UM OLHAR SOBRE "MOSAICOS", DE THEREZA LEITE - GISELDA MEDEIROS



              Hölderlin nos assevera que é somente na profundeza do sofrimento que ressoa em nós o canto vital do mundo.
              Constatamos a veracidade de tal assertiva, após a leitura de Mosaicos (Fortaleza,    Expressão Gráfica e Editora, 2003), livro de estréia de Maria Thereza Leite, no qual podemos visualizar, através da intimidade da autora com a ficção, o drama visceral de suas personagens na espantosa relação com o seu meio e com o social. Seu poder criacional emerge de cada página, de cada conto lido, em que a grande solidão humana é o fio que tece a túnica de suas personagens, da mesma maneira que é ela, a solidão, que, ao se desprender do papel, em sua abissal existência, vem buscar o aconchego do leitor, tal é a interação autora/leitor, para juntos entoarem seu canto vital.

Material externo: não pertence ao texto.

-- pv_equiv track=rewrite | github.com/fasferraz/eNB | eNAS.py | decode_apn
-- ===== SOURCE A (Python) =====
-- def decode_apn(byteArray):
--     a = []
--     pos = 0
--     while pos < len(byteArray):
--         i = int(byteArray[pos])
--         for x in range(pos+1, pos+1+i):
--             a.append(chr(byteArray[x]))
--
--         a.append(".")
--         pos = pos+1+i
--
--     return [('apn', ''.join(a)[:-1])]
-- ===== SOURCE B (Python) =====
-- def decode_apn(byteArray):
--     # Consume the list label by label: decode each length-prefixed label into a
--     # complete string, collect the labels, and join them with '.' at the end
--     # (A instead fills a flat char buffer with a '.' sentinel after every label
--     # and strips the final sentinel).
--     labels = []
--     rest = list(byteArray)
--     while rest:
--         i = int(rest[0])
--         labels.append(''.join(chr(rest[k]) for k in range(1, 1 + i)))
--         rest = rest[1 + i:]
--     return [('apn', '.'.join(labels))]
-- ===== Notes on version B (the rewrite author's own statement) =====
-- stated objective: simpler
-- what changed: B decodes label by label, consuming the list via slices and collecting complete label strings that are joined with '.' at the end, instead of A's flat character buffer with a '.' sentinel appended after every label and stripped at the end; Pre_ additionally excludes lone-surrogate label bytes (0xD800-0xDFFF), on which A returns a string that is not representable as a Lean String.
import Mathlib
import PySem

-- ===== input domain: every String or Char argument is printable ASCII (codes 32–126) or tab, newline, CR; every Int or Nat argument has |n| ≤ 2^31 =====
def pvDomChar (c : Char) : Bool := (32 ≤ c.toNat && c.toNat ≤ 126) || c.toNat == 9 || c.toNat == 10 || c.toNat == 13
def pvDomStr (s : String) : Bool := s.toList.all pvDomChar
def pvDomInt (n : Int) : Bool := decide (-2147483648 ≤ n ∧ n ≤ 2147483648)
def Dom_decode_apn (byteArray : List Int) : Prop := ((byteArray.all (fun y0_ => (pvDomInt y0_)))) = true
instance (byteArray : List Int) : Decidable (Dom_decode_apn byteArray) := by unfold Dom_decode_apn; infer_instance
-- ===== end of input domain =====

-- B decodes label by label (slices collected into a list of label strings joined with '.'),
-- instead of A's flat char buffer with a '.' sentinel appended per label and stripped at the end;
-- same cost, simpler decomposition. Pre_ also excludes lone-surrogate label bytes (A returns a
-- string not representable as a Lean String) — see the comment at Pre_decode_apn.


-- ===== PORT A =====
-- chr(b): exact for Unicode scalar values (Pre_ restricts label bytes to those)
def toPyChr (b : Int) : Char := Char.ofNat b.toNat

-- the while loop of A: state is (pos, a); fuel is only a totality guard (under Pre_ the
-- loop runs at most byteArray.length times, pos strictly increasing)
def decodeApnLoopA (bs : List Int) : Nat → Int → List Char → List Char
  | 0, _, a => a
  | fuel + 1, pos, a =>
    if pos < (bs.length : Int) then
      let i : Int := PySem.List.pyGetD bs pos 0            -- i = int(byteArray[pos])
      let a := (PySem.List.pyRange (pos + 1) (pos + 1 + i) 1).foldl
        (fun acc x => acc ++ [toPyChr (PySem.List.pyGetD bs x 0)]) a   -- for x in range: a.append(chr(byteArray[x]))
      decodeApnLoopA bs fuel (pos + 1 + i) (a ++ ['.'])    -- a.append("."); pos = pos+1+i
    else a

def decode_apn (byteArray : List Int) : List (String × String) :=
  let a := decodeApnLoopA byteArray (byteArray.length + 1) 0 []
  -- ''.join(a)[:-1] : a is the list of 1-char strings, joined then sliced [:-1]
  [("apn", String.ofList (PySem.List.slice a none (some (-1))))]

-- ===== PORT B =====
-- the while loop of B: state is (rest, labels)
def decodeApnLoopB : Nat → List Int → List String → List String
  | 0, _, labels => labels
  | fuel + 1, rest, labels =>
    if rest = [] then labels
    else
      let i : Int := PySem.List.pyGetD rest 0 0                         -- i = int(rest[0])
      let lab := String.ofList ((PySem.List.pyRange 1 (1 + i) 1).map
        (fun k => toPyChr (PySem.List.pyGetD rest k 0)))                -- ''.join(chr(rest[k]) for k in range(1, 1+i))
      decodeApnLoopB fuel (PySem.List.slice rest (some (1 + i)) none) (labels ++ [lab])
                                                                        -- rest = rest[1+i:]

def decode_apn_alt (byteArray : List Int) : List (String × String) :=
  [("apn", PySem.Str.join "." (decodeApnLoopB (byteArray.length + 1) byteArray []))]

-- ===== PRECONDITION & SPEC =====
-- a byte A may pass to chr and still produce a Lean-representable character:
-- a Unicode scalar value (chr also accepts lone surrogates 0xD800-0xDFFF, on which A returns a
-- string that List Char/String cannot represent; Pre_ excludes those, see claim cites)
def okByte (b : Int) : Bool := decide (0 ≤ b) && (decide (b < 55296) || (decide (57343 < b) && decide (b < 1114112)))

-- one-pass well-formedness scan: at a length byte (k = 0) the declared label must fit the
-- remaining bytes; inside a label (k = j+1) every byte must be a Unicode scalar value
def validAPNAux : List Int → Nat → Bool
  | [], k => decide (k = 0)
  | b :: rest, 0 => decide (0 ≤ b) && decide (b ≤ (rest.length : Int)) && validAPNAux rest b.toNat
  | b :: rest, k + 1 => okByte b && validAPNAux rest k

-- Pre_ excludes inputs where A raises (negative/overrunning length bytes: IndexError or divergence;
-- bytes ≥ 0x110000: ValueError from chr) and inputs with lone-surrogate label bytes, on which A
-- returns a string not representable in the Lean String type (B returns the same string there).
def Pre_decode_apn (byteArray : List Int) : Prop := validAPNAux byteArray 0 = true
instance (byteArray : List Int) : Decidable (Pre_decode_apn byteArray) := by
  unfold Pre_decode_apn; infer_instance

def pvWitness_decode_apn : List Int := [3, 97, 98, 99, 2, 100, 101]

def Spec_decode_apn (byteArray : List Int) (out : List (String × String)) : Prop := out = decode_apn_alt byteArray
instance (byteArray : List Int) (out : List (String × String)) : Decidable (Spec_decode_apn byteArray out) := by unfold Spec_decode_apn; infer_instance

-- ===== CLAIM (what is proved, stated in full; the proofs are below) =====
def Claim_equal_decode_apn : Prop := ∀ (byteArray : List Int), Dom_decode_apn byteArray → Pre_decode_apn byteArray → Spec_decode_apn byteArray (decode_apn byteArray)

-- ===== LEMMAS AND PROOFS =====

-- the list of decoded labels, as char lists (the common denominator of both loops)
def charLabels : List Int → List (List Char)
  | [] => []
  | n :: rest => (rest.take n.toNat).map toPyChr :: charLabels (rest.drop n.toNat)
  termination_by l => l.length
  decreasing_by simp [List.length_drop]

-- A's buffer contents: each label followed by a '.' sentinel
def dotFlat : List (List Char) → List Char
  | [] => []
  | c :: t => c ++ '.' :: dotFlat t

lemma validAPNAux_skip : ∀ (k : Nat) (l : List Int), k ≤ l.length →
    validAPNAux l k = ((l.take k).all okByte && validAPNAux (l.drop k) 0)
  | 0, l, _ => by simp [List.take_zero, List.drop_zero]
  | k + 1, [], h => by simp at h
  | k + 1, b :: rest, h => by
    rw [show validAPNAux (b :: rest) (k + 1) = (okByte b && validAPNAux rest k) from rfl]
    rw [validAPNAux_skip k rest (by simpa using h)]
    simp [List.take_succ_cons, List.drop_succ_cons, Bool.and_assoc]

lemma validAPN_cons {n : Int} {rest : List Int} (h : validAPNAux (n :: rest) 0 = true) :
    0 ≤ n ∧ n ≤ (rest.length : Int) ∧ (rest.take n.toNat).all okByte = true ∧
      validAPNAux (rest.drop n.toNat) 0 = true := by
  rw [show validAPNAux (n :: rest) 0
      = (decide (0 ≤ n) && decide (n ≤ (rest.length : Int)) && validAPNAux rest n.toNat) from rfl] at h
  simp only [Bool.and_eq_true, decide_eq_true_eq] at h
  obtain ⟨⟨hn0, hnle⟩, haux⟩ := h
  rw [validAPNAux_skip n.toNat rest (by omega)] at haux
  simp only [Bool.and_eq_true] at haux
  exact ⟨hn0, hnle, haux.1, haux.2⟩

lemma map_range_getD (bs : List Int) (s m : Nat) (h : s + m ≤ bs.length) :
    (List.range m).map (fun k => bs.getD (s + k) 0) = (bs.drop s).take m := by
  apply List.ext_getElem
  · simp; omega
  · intro j h1 h2
    have hj : j < m := by simpa using h1
    have hsj : s + j < bs.length := by omega
    simp [List.getD_eq_getElem?_getD, List.getElem?_eq_getElem hsj]

lemma decodeApnLoopA_eq (bs : List Int) :
    ∀ (fuel p : Nat) (a : List Char), validAPNAux (bs.drop p) 0 = true →
      bs.length - p < fuel →
      decodeApnLoopA bs fuel (p : Int) a = a ++ dotFlat (charLabels (bs.drop p))
  | 0, p, a, hv, hf => by omega
  | fuel + 1, p, a, hv, hf => by
    by_cases hp : p < bs.length
    · have hdrop : bs.drop p = bs[p] :: bs.drop (p + 1) := List.drop_eq_getElem_cons hp
      rw [hdrop] at hv
      obtain ⟨hn0, hnle, hok, hvrest⟩ := validAPN_cons hv
      have hlen : (bs[p]).toNat ≤ bs.length - (p + 1) := by
        simp [List.length_drop] at hnle; omega
      rw [decodeApnLoopA]
      rw [if_pos (by exact_mod_cast hp)]
      have hi : PySem.List.pyGetD bs (p : Int) 0 = bs[p] := by
        rw [PySem.List.pyGetD_natCast, List.getD_eq_getElem?_getD, List.getElem?_eq_getElem hp]
        rfl
      simp only [hi]
      rw [PySem.List.foldl_append_singleton_eq_map]
      have hrange : (PySem.List.pyRange ((p : Int) + 1) ((p : Int) + 1 + bs[p]) 1).map
          (fun x => toPyChr (PySem.List.pyGetD bs x 0))
          = ((bs.drop (p + 1)).take (bs[p]).toNat).map toPyChr := by
        rw [PySem.List.pyRange_one, List.map_map]
        have hm : ((p : Int) + 1 + bs[p] - ((p : Int) + 1)).toNat = (bs[p]).toNat := by omega
        rw [hm, ← map_range_getD bs (p + 1) (bs[p]).toNat (by omega), List.map_map]
        apply List.map_congr_left
        intro k _
        have harg : (p : Int) + 1 + (k : Int) = ((p + 1 + k : Nat) : Int) := by push_cast; ring
        simp only [Function.comp_apply]
        rw [harg, PySem.List.pyGetD_natCast]
      rw [hrange]
      have hpos : (p : Int) + 1 + bs[p] = ((p + 1 + (bs[p]).toNat : Nat) : Int) := by
        push_cast [Int.toNat_of_nonneg hn0]; ring
      rw [hpos]
      have hvrest' : validAPNAux (bs.drop (p + 1 + (bs[p]).toNat)) 0 = true := by
        rwa [List.drop_drop] at hvrest
      rw [decodeApnLoopA_eq bs fuel (p + 1 + (bs[p]).toNat) _ hvrest' (by omega)]
      rw [hdrop, charLabels, dotFlat, List.drop_drop]
      simp [List.append_assoc]
    · have hnil : bs.drop p = [] := List.drop_eq_nil_of_le (by omega)
      rw [decodeApnLoopA, if_neg (by exact_mod_cast hp), hnil, charLabels, dotFlat, List.append_nil]
  termination_by fuel => fuel

lemma decodeApnLoopB_eq :
    ∀ (fuel : Nat) (rest : List Int) (labels : List String), validAPNAux rest 0 = true →
      rest.length < fuel →
      decodeApnLoopB fuel rest labels = labels ++ (charLabels rest).map String.ofList
  | 0, rest, labels, hv, hf => by omega
  | fuel + 1, [], labels, hv, hf => by
    rw [decodeApnLoopB, if_pos rfl, charLabels]
    rw [List.map_nil, List.append_nil]
  | fuel + 1, n :: t, labels, hv, hf => by
    obtain ⟨hn0, hnle, hok, hvrest⟩ := validAPN_cons hv
    rw [decodeApnLoopB, if_neg (List.cons_ne_nil n t)]
    have hi : PySem.List.pyGetD (n :: t) 0 0 = n := PySem.List.pyGetD_zero_cons n t 0
    simp only [hi]
    have htn : ((1 : Int) + n).toNat = 1 + n.toNat := by omega
    have hsl1 : (PySem.List.pyRange 1 (1 + n) 1).map (fun k => toPyChr (PySem.List.pyGetD (n :: t) k 0))
        = (t.take n.toNat).map toPyChr := by
      rw [PySem.List.pyRange_one, List.map_map]
      have hm : ((1 : Int) + n - 1).toNat = n.toNat := by omega
      have hfit : 1 + n.toNat ≤ (n :: t).length := by simp [List.length_cons]; omega
      have hmr := map_range_getD (n :: t) 1 n.toNat hfit
      rw [show List.drop 1 (n :: t) = t from rfl] at hmr
      rw [hm, ← hmr, List.map_map]
      apply List.map_congr_left
      intro k _
      have harg : (1 : Int) + (k : Int) = ((1 + k : Nat) : Int) := by push_cast; ring
      simp only [Function.comp_apply]
      rw [harg, PySem.List.pyGetD_natCast]
    have hsl2 : PySem.List.slice (n :: t) (some (1 + n)) none = t.drop n.toNat := by
      rw [PySem.List.slice_from _ (by omega), htn, Nat.add_comm 1 n.toNat, List.drop_succ_cons]
    rw [hsl1, hsl2]
    rw [decodeApnLoopB_eq fuel (t.drop n.toNat) _ hvrest
      (by simp only [List.length_drop, List.length_cons] at hf ⊢; omega)]
    rw [charLabels]
    simp [List.append_assoc]
  termination_by fuel => fuel

lemma dropLast_dotFlat : ∀ L : List (List Char), (dotFlat L).dropLast = PySem.Chars.join ['.'] L
  | [] => by simp [dotFlat, PySem.Chars.join_nil]
  | [c] => by
    rw [dotFlat, dotFlat, PySem.Chars.join_singleton]
    exact List.dropLast_concat
  | c :: c2 :: t => by
    have hne : dotFlat (c2 :: t) ≠ [] := by rw [dotFlat]; simp
    rw [dotFlat, PySem.Chars.join_cons_cons]
    have hsplit : c ++ '.' :: dotFlat (c2 :: t) = (c ++ ['.']) ++ dotFlat (c2 :: t) := by simp
    rw [hsplit, List.dropLast_append_of_ne_nil hne, dropLast_dotFlat (c2 :: t)]

-- ===== VERDICT (by name: the statement is the Claim_ definition above) =====
theorem decode_apn_spec : Claim_equal_decode_apn := by
  intro bs hdom hpre
  unfold Spec_decode_apn
  have hA := decodeApnLoopA_eq bs (bs.length + 1) 0 [] (by simpa using hpre) (by omega)
  have hB := decodeApnLoopB_eq (bs.length + 1) bs [] hpre (by omega)
  simp only [Nat.cast_zero, List.drop_zero, List.nil_append] at hA hB
  simp only [decode_apn, decode_apn_alt, hA, hB, PySem.List.slice_to_neg_one, dropLast_dotFlat]
  simp [PySem.Str.join, List.map_map, Function.comp_def]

              Neste livro, vislumbramos uma narradora fluente, conhecedora dos meandros da estrutura ficcional, aquela que, penetrando numa atmosfera, por vezes irreal, é capaz de convencer seu leitor de que as situações (por mais insólitas que sejam) vividas pelas personagens são de incontestável plausibilidade.
              A precisão com que define as personagens, o detalhe, a narração vigorosa apresentam-se-nos sob aquele tom tchekoveano que, indubitavelmente, é a arma principal para a detonação do conflito.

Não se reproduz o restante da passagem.